┌──

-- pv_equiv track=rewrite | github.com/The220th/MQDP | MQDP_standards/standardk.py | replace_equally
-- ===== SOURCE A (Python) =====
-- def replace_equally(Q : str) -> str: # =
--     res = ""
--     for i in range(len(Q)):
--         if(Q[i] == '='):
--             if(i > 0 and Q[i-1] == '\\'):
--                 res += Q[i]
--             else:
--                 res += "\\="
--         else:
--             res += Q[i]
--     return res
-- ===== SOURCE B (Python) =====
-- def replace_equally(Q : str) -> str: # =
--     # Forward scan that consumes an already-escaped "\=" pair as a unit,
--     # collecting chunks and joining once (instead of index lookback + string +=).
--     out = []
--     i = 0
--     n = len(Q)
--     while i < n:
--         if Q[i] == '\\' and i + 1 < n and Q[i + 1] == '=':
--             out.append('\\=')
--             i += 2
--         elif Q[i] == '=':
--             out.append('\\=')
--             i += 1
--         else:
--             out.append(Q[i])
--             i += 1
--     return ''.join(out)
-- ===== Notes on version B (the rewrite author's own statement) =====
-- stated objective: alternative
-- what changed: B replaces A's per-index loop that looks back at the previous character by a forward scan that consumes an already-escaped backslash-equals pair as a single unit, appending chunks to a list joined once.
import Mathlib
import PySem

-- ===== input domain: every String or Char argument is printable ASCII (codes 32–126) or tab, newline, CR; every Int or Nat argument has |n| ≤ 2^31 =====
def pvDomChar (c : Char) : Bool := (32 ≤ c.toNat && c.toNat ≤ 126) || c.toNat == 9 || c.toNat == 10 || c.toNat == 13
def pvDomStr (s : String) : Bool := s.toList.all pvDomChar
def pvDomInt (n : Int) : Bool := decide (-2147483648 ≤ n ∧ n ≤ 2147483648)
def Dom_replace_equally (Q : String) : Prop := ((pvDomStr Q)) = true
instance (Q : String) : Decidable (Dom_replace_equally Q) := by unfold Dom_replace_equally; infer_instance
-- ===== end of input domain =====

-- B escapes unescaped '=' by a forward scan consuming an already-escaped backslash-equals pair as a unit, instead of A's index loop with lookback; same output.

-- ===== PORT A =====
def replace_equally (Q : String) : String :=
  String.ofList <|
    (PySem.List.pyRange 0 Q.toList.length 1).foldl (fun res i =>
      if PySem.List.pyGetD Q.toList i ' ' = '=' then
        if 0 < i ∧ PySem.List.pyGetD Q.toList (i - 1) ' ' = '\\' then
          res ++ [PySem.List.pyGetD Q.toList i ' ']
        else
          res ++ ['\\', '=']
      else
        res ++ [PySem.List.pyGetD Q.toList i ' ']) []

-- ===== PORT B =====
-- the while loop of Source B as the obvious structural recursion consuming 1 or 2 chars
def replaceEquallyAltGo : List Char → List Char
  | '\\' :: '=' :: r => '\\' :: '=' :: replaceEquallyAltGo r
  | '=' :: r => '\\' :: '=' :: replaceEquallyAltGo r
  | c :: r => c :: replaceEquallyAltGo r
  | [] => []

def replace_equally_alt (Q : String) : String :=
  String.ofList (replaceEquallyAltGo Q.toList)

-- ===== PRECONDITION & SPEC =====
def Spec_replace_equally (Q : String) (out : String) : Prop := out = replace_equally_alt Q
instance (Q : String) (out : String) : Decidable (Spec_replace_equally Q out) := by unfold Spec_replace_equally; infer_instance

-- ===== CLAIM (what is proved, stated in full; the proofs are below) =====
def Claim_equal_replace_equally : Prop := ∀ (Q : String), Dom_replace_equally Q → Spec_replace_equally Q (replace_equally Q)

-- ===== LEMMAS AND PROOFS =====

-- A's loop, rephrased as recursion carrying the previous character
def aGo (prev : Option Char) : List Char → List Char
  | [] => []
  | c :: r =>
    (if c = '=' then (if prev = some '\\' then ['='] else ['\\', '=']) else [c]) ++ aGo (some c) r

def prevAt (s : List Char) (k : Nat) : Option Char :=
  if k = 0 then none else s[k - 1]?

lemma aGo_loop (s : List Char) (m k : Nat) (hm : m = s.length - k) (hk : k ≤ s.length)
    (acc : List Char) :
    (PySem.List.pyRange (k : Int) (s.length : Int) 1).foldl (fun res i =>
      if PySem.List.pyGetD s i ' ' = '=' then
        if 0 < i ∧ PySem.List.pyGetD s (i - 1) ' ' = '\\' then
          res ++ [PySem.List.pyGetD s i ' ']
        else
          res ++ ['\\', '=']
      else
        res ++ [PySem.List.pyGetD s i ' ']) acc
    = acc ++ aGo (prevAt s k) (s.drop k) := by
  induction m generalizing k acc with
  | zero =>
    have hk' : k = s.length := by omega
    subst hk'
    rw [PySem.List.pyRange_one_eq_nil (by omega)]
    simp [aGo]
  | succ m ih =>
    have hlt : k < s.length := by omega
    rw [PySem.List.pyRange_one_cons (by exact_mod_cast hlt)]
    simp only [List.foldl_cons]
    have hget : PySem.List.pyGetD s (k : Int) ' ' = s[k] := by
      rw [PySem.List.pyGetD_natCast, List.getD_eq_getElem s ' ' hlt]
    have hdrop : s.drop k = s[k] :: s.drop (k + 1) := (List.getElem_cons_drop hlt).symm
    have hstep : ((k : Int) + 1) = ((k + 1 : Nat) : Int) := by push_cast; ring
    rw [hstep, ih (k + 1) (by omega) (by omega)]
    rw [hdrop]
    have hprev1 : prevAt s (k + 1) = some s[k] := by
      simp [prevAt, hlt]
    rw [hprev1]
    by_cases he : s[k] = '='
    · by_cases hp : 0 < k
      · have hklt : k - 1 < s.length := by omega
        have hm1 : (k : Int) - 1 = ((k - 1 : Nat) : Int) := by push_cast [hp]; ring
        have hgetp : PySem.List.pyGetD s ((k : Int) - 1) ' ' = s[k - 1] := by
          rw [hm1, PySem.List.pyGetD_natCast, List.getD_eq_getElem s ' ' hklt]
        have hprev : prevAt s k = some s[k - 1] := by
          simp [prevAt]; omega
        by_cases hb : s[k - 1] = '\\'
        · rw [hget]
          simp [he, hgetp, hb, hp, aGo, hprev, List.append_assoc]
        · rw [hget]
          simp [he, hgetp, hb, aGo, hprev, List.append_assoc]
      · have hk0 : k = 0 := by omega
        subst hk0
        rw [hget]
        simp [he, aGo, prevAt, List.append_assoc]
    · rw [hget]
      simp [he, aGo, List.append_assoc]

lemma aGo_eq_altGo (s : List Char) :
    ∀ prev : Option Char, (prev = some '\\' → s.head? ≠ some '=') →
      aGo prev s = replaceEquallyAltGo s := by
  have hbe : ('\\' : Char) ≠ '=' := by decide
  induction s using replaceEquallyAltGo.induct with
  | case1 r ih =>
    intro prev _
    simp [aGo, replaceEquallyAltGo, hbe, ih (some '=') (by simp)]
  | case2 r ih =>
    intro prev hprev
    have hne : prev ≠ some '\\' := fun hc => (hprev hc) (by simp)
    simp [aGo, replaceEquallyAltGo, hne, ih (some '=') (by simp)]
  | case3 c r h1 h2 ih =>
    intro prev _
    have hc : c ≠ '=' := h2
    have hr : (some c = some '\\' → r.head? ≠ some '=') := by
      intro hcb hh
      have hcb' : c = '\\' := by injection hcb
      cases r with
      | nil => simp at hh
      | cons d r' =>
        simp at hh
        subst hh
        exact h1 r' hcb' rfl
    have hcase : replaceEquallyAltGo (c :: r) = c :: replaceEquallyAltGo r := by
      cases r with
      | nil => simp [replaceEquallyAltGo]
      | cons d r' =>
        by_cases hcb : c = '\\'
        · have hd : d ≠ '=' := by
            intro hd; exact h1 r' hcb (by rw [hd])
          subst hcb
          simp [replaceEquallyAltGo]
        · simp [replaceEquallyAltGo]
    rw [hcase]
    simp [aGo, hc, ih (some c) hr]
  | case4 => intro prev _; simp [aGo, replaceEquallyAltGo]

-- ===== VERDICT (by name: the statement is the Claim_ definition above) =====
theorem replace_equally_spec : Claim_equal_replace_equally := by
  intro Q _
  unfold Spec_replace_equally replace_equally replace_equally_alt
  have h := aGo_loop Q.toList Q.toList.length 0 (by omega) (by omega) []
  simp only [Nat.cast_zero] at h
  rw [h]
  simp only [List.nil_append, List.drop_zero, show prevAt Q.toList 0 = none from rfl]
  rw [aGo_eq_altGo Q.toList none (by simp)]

└──

**Task statement**
The job is to copy each line from the material above that holds the word "lookback".

**Response to the task**
--     # collecting chunks and joining once (instead of index lookback + string +=).
-- B escapes unescaped '=' by a forward scan consuming an already-escaped backslash-equals pair as a unit, instead of A's index loop with lookback; same output.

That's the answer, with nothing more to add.